Writing Fragmented Code

On one hand, unnecessary functions add code since its takes a few lines of assembly to set up a function call. On the other hand, it is much easier to inject many small pieces of code than a single large piece. Every function must be injected into a continuous region of memory. Two smaller functions can be injected into separate regions of memory. The two smaller functions will take more total size, but may be easier to inject. So how do you know when to make this trade off? If your code is failing to inject but the total size of your code is smaller than the total size of your memory regions, consider finding ways to fragment your code more. This is done by breaking up functions and large variables (arrays declared in a global scope).

Data is Smaller than Code

This is a general principle that applies is most cases. Let's start with an example from SimpleProgram in the tutorial.

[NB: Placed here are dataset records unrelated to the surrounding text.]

-- pv_equiv track=rewrite | github.com/ruais/nim_tools | nim_tools/__init__.py | nimwin
-- ===== SOURCE A (Python) =====
-- from typing import Tuple, Union
--
-- def nimwin(piles: Tuple[int, ...], misere: bool = False) -> Tuple[int, tuple]:
--     '''
--     Calculate the possible moves to have control in a game of Nim.
--
--     Keyword arguments:
--     piles  -- a tuple of ints: each represents an amount of tokens in a pile
--     misere -- gamemode:
--                   False if the aim is to take the last token
--                   True if the aim is to leave one token for the opponent
--                   (default False)
--
--     Returns:
--     sub  -- the positive int of tokens to remove from a pile to keep control
--     opts -- a tuple of ints: each is the index of a pile $sub can be subbed from
--         if there is no move to take control (sub == 0), $opts returns empty
--
--     Examples:
--     -- $misere will not affect scenarios until endgame is reached
--     >>> nimwin((4, 2, 1))
--     (1, (0,))
--     >>> nimwin((4, 2, 1), misere = True)
--     (1, (0,))
--     >>> nimwin((6, 6, 2, 1))
--     (1, (0, 1, 2))
--     >>> nimwin((6, 6, 2, 1), misere = True)
--     (1, (0, 1, 2))
--     >>> nimwin((2, 2))
--     (0, ())
--     >>> nimwin((2, 2), misere = True)
--     (0, ())
--
--     -- during endgame, $misere corrects $sub for changed win condition
--     >>> nimwin((1, 2, 1))
--     (2, (1,))
--     >>> nimwin((1, 2, 1), misere = True)
--     (1, (1,))
--     >>> nimwin((1, 1))
--     (0, ())
--     >>> nimwin((1, 1), misere = True)
--     (1, (0, 1))
--     '''
--     from functools import reduce
--
--     # endgame is reached when all future moves remove the last token in a pile
--     endgame = sum(1 for p in piles if p > 1) <= 1
--     misere = misere and endgame
--     if misere and sum(1 for p in piles if p > 0) % 2:
--         misere = -1
--
--     sub = reduce(lambda i, j: i ^ j, piles)
--
--     opts = []
--     if sub + misere:
--         abjunct = sub
--         for i, p in enumerate(piles):
--             # match = sub NIMPLY p
--             match = sub & ~p
--             if match < abjunct:
--                 abjunct = match
--                 opts = []
--             if match == abjunct:
--                 opts.append(i)
--
--         sub -= 2 * abjunct
--
--     sub += misere
--     opts = tuple(opts)
--
--     return sub, opts
-- ===== SOURCE B (Python) =====
-- def nimwin(piles, misere=False):
--     from functools import reduce
--
--     # endgame is reached when all future moves remove the last token in a pile
--     endgame = sum(1 for p in piles if p > 1) <= 1
--     misere = misere and endgame
--     if misere and sum(1 for p in piles if p > 0) % 2:
--         misere = -1
--
--     sub = reduce(lambda i, j: i ^ j, piles)
--
--     opts = ()
--     if sub + misere:
--         # two-pass selection: materialise all candidates, take the minimum
--         # (seeded with sub, the loop's initial bound), then collect its indices
--         matches = [sub & ~p for p in piles]
--         m = min([sub] + matches)
--         opts = tuple(i for i, x in enumerate(matches) if x == m)
--         sub -= 2 * m
--
--     sub += misere
--     return sub, opts
-- ===== Notes on version B (the rewrite author's own statement) =====
-- stated objective: alternative
-- what changed: Replaces A's single-pass running-argmin loop (reset opts on a strictly smaller match, append on ties) with a two-pass computation: build all match candidates, take their minimum (seeded with sub, the loop's initial bound), then collect the indices attaining it.
-- outside the precondition, e.g. on nimwin((), False): A raises TypeError, B raises TypeError
import Mathlib
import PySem

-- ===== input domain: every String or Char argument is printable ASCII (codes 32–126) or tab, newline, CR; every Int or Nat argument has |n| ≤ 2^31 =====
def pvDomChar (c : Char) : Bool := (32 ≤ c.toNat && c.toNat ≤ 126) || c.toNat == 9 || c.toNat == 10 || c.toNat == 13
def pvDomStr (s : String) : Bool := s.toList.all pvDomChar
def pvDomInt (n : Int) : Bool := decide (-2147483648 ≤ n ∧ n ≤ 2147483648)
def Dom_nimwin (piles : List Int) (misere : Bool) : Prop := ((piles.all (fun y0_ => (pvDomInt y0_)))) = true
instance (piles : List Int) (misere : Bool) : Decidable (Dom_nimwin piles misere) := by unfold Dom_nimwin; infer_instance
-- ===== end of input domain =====

-- B replaces A's single-pass running-argmin loop (reset-on-smaller, append-on-tie) by a
-- two-pass computation: build all candidates, take their minimum, then collect its indices
-- (objective: simpler/alternative decomposition, same cost).

-- ===== PORT A =====
-- sub = reduce(lambda i, j: i ^ j, piles): raises TypeError on [] (excluded by Pre_), 0 is a dummy.
-- This line is identical in A and B, so both ports share it.
def pyReduceXor (piles : List Int) : Int :=
  match piles with
  | [] => 0
  | h :: t => t.foldl PySem.Int.bxor h

-- the running-argmin loop step: 'if match < abjunct: abjunct = match; opts = []' then
-- 'if match == abjunct: opts.append(i)'
def nimwinStep (sub : Int) (st : Int × List Int) (ip : Int × Int) : Int × List Int :=
  let m := PySem.Int.band sub (Int.not ip.2)
  let st := if m < st.1 then (m, ([] : List Int)) else st
  if m = st.1 then (st.1, st.2 ++ [ip.1]) else st

def nimwin (piles : List Int) (misere : Bool) : Int × List Int :=
  -- endgame = sum(1 for p in piles if p > 1) <= 1
  let endgame : Bool := decide ((piles.countP (fun p => decide (1 < p))) ≤ 1)
  -- misere as Python's bool/int value: False→0, True→1, -1 after the parity correction
  let mi : Int :=
    if misere && endgame then
      if (piles.countP (fun p => decide (0 < p))) % 2 = 1 then -1 else 1
    else 0
  let sub : Int := pyReduceXor piles
  if sub + mi ≠ 0 then
    let st := (PySem.List.enumerate piles 0).foldl (nimwinStep sub) (sub, [])
    (sub - 2 * st.1 + mi, st.2)
  else
    (sub + mi, [])

-- ===== PORT B =====
def nimwin_alt (piles : List Int) (misere : Bool) : Int × List Int :=
  let endgame : Bool := decide ((piles.countP (fun p => decide (1 < p))) ≤ 1)
  let mi : Int :=
    if misere && endgame then
      if (piles.countP (fun p => decide (0 < p))) % 2 = 1 then -1 else 1
    else 0
  let sub : Int := pyReduceXor piles
  if sub + mi ≠ 0 then
    let cands := piles.map (fun p => PySem.Int.band sub (Int.not p))
    -- m = min([sub] + matches): the builtin min of a list seeded with sub
    let m := cands.foldl min sub
    let opts := (PySem.List.enumerate cands 0).filterMap
      (fun ix => if ix.2 = m then some ix.1 else none)
    (sub - 2 * m + mi, opts)
  else
    (sub + mi, [])

-- ===== PRECONDITION & SPEC =====
-- Pre_ excludes only the empty tuple, on which A's reduce raises TypeError.
def Pre_nimwin (piles : List Int) (misere : Bool) : Prop := piles ≠ []
instance (piles : List Int) (misere : Bool) : Decidable (Pre_nimwin piles misere) := by unfold Pre_nimwin; infer_instance
def pvWitness_nimwin : List Int × Bool := ([4, 2, 1], false)

def Spec_nimwin (piles : List Int) (misere : Bool) (out : Int × List Int) : Prop := out = nimwin_alt piles misere
instance (piles : List Int) (misere : Bool) (out : Int × List Int) : Decidable (Spec_nimwin piles misere out) := by unfold Spec_nimwin; infer_instance

-- ===== CLAIM (what is proved, stated in full; the proofs are below) =====
def Claim_equal_nimwin : Prop := ∀ (piles : List Int) (misere : Bool), Dom_nimwin piles misere → Pre_nimwin piles misere → Spec_nimwin piles misere (nimwin piles misere)

-- ===== LEMMAS AND PROOFS =====

-- the minimum A's loop maintains, over the enumerated list
def nimwinMin (sub : Int) (a : Int) (l : List (Int × Int)) : Int :=
  l.foldl (fun m ip => min m (PySem.Int.band sub (Int.not ip.2))) a

-- the indices l contributes once the final minimum mn is known
def nimwinIdx (sub mn : Int) (l : List (Int × Int)) : List Int :=
  l.filterMap (fun ip => if PySem.Int.band sub (Int.not ip.2) = mn then some ip.1 else none)

theorem nimwinMin_le (sub a : Int) (l : List (Int × Int)) : nimwinMin sub a l ≤ a := by
  induction l generalizing a with
  | nil => simp [nimwinMin]
  | cons x t ih =>
      calc nimwinMin sub a (x :: t) ≤ min a _ := ih _
      _ ≤ a := min_le_left _ _

-- invariant of A's loop: it computes the running minimum together with the indices that
-- attain it; the accumulator survives exactly when the minimum never drops below a
theorem nimwin_loop_inv (sub : Int) (l : List (Int × Int)) (a : Int) (acc : List Int) :
    l.foldl (nimwinStep sub) (a, acc) =
      (nimwinMin sub a l,
        (if nimwinMin sub a l = a then acc else []) ++ nimwinIdx sub (nimwinMin sub a l) l) := by
  induction l generalizing a acc with
  | nil => simp [nimwinMin, nimwinIdx]
  | cons ip t ih =>
      obtain ⟨i, p⟩ := ip
      have hmin : nimwinMin sub a ((i, p) :: t) =
          nimwinMin sub (min a (PySem.Int.band sub (Int.not p))) t := by
        simp [nimwinMin]
      have hidx : ∀ mn : Int, nimwinIdx sub mn ((i, p) :: t) =
          (if PySem.Int.band sub (Int.not p) = mn then [i] else []) ++ nimwinIdx sub mn t := by
        intro mn
        by_cases hc : PySem.Int.band sub (Int.not p) = mn
        · simp [nimwinIdx, hc]
        · simp [nimwinIdx, hc]
      have hstep : nimwinStep sub (a, acc) (i, p) =
          if PySem.Int.band sub (Int.not p) < a then (PySem.Int.band sub (Int.not p), [i])
          else if PySem.Int.band sub (Int.not p) = a then (a, acc ++ [i]) else (a, acc) := by
        simp only [nimwinStep]
        rcases lt_trichotomy (PySem.Int.band sub (Int.not p)) a with h | h | h
        · simp [h]
        · simp [h]
        · simp [not_lt_of_gt h, (ne_of_gt h)]
      rw [List.foldl_cons, hstep, hmin, hidx]
      rcases lt_trichotomy (PySem.Int.band sub (Int.not p)) a with h | h | h
      · -- strict drop: accumulator reset to [i]
        rw [if_pos h, ih]
        have hm : min a (PySem.Int.band sub (Int.not p)) = PySem.Int.band sub (Int.not p) :=
          min_eq_right h.le
        have hne : nimwinMin sub (PySem.Int.band sub (Int.not p)) t ≠ a := by
          have := nimwinMin_le sub (PySem.Int.band sub (Int.not p)) t; omega
        rw [hm]
        by_cases he : nimwinMin sub (PySem.Int.band sub (Int.not p)) t =
            PySem.Int.band sub (Int.not p)
        · simp [he, ne_of_lt h]
        · simp [he, hne, Ne.symm he]
      · -- tie with the current minimum: i appended
        rw [if_neg (lt_irrefl _ ∘ (h ▸ ·)), if_pos h, ih]
        have hm : min a (PySem.Int.band sub (Int.not p)) = a := by rw [h, min_self]
        rw [hm]
        by_cases he : nimwinMin sub a t = a
        · simp [he, h]
        · simp [he, h, Ne.symm he]
      · -- above the current minimum: no change
        rw [if_neg (not_lt_of_gt h), if_neg (ne_of_gt h), ih]
        have hm : min a (PySem.Int.band sub (Int.not p)) = a := min_eq_left h.le
        have hne : PySem.Int.band sub (Int.not p) ≠ nimwinMin sub a t := by
          have := nimwinMin_le sub a t; omega
        rw [hm]
        by_cases he : nimwinMin sub a t = a
        · simp [he, ne_of_gt h]
        · simp [he, hne]

theorem enumerate_map (f : Int → Int) (xs : List Int) (s : Int) :
    PySem.List.enumerate (xs.map f) s =
      (PySem.List.enumerate xs s).map (fun ip => (ip.1, f ip.2)) := by
  induction xs generalizing s with
  | nil => simp [PySem.List.enumerate_nil]
  | cons x t ih => simp [PySem.List.enumerate_cons, ih]

-- B's minimum (fold of min over the matches, seeded with sub) equals A's loop minimum
theorem min_matches_eq (sub : Int) (piles : List Int) (a s : Int) :
    (piles.map (fun p => PySem.Int.band sub (Int.not p))).foldl min a =
      nimwinMin sub a (PySem.List.enumerate piles s) := by
  induction piles generalizing a s with
  | nil => simp [nimwinMin, PySem.List.enumerate_nil]
  | cons p t ih =>
      simp only [List.map_cons, List.foldl_cons, PySem.List.enumerate_cons, nimwinMin] at *
      exact ih _ _

-- B's index pass over enumerate(matches) equals A's nimwinIdx over enumerate(piles)
theorem idx_matches_eq (sub mn : Int) (piles : List Int) (s : Int) :
    (PySem.List.enumerate (piles.map (fun p => PySem.Int.band sub (Int.not p))) s).filterMap
        (fun ix => if ix.2 = mn then some ix.1 else none) =
      nimwinIdx sub mn (PySem.List.enumerate piles s) := by
  rw [enumerate_map, List.filterMap_map]
  rfl

theorem nimwin_eq_alt (piles : List Int) (misere : Bool) :
    nimwin piles misere = nimwin_alt piles misere := by
  unfold nimwin nimwin_alt
  by_cases hc : pyReduceXor piles +
      (if misere && decide ((piles.countP (fun p => decide (1 < p))) ≤ 1) then
        if (piles.countP (fun p => decide (0 < p))) % 2 = 1 then -1 else 1
      else 0) ≠ 0
  · simp only [if_pos hc, nimwin_loop_inv, idx_matches_eq, ite_self, List.nil_append]
    rw [min_matches_eq (pyReduceXor piles) piles (pyReduceXor piles) 0]
  · simp only [if_neg hc]

-- ===== VERDICT (by name: the statement is the Claim_ definition above) =====
theorem nimwin_spec : Claim_equal_nimwin := by
  intro piles misere _ _
  unfold Spec_nimwin
  exact nimwin_eq_alt piles misere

static Logic respawnLogic = 
{
    {&actionStateEq, .arg1.u = 2, .arg2.u = _AS_RebirthWait},
    {&addMove, .arg1.p = &cpuPlayer, .arg2.p = &_mv_shortHop}
};

void main()
{
    ...
}

This is how respawnLogic is declared. The size of a Logic struct is 24 bytes, and since respawnLogic is created at compile time it takes up exactly 24 bytes. What if we changed it too:

void main()
{
    Logic respawnLogic = 
    {
        {&actionStateEq, .arg1.u = 2, .arg2.u = _AS_RebirthWait},
        {&addMove, .arg1.p = &cpuPlayer, .arg2.p = &_mv_shortHop}
    };

    ...
}

This version is 56 bytes larger. Why? When respawnLogic is declared like this, it is not created at compile time, instead the necessary code to create this struct at run-time must be injected. This takes up more space than just the size of the Logic struct.

That being said, if your variable is particularly large and your initialization is particularly simple, it maybe be more efficient to declare the variable inside of a function (as long as it wasn't needed in the global scope). This takes some experimenting to figure out exactly, but this trade-off should always be on your mind.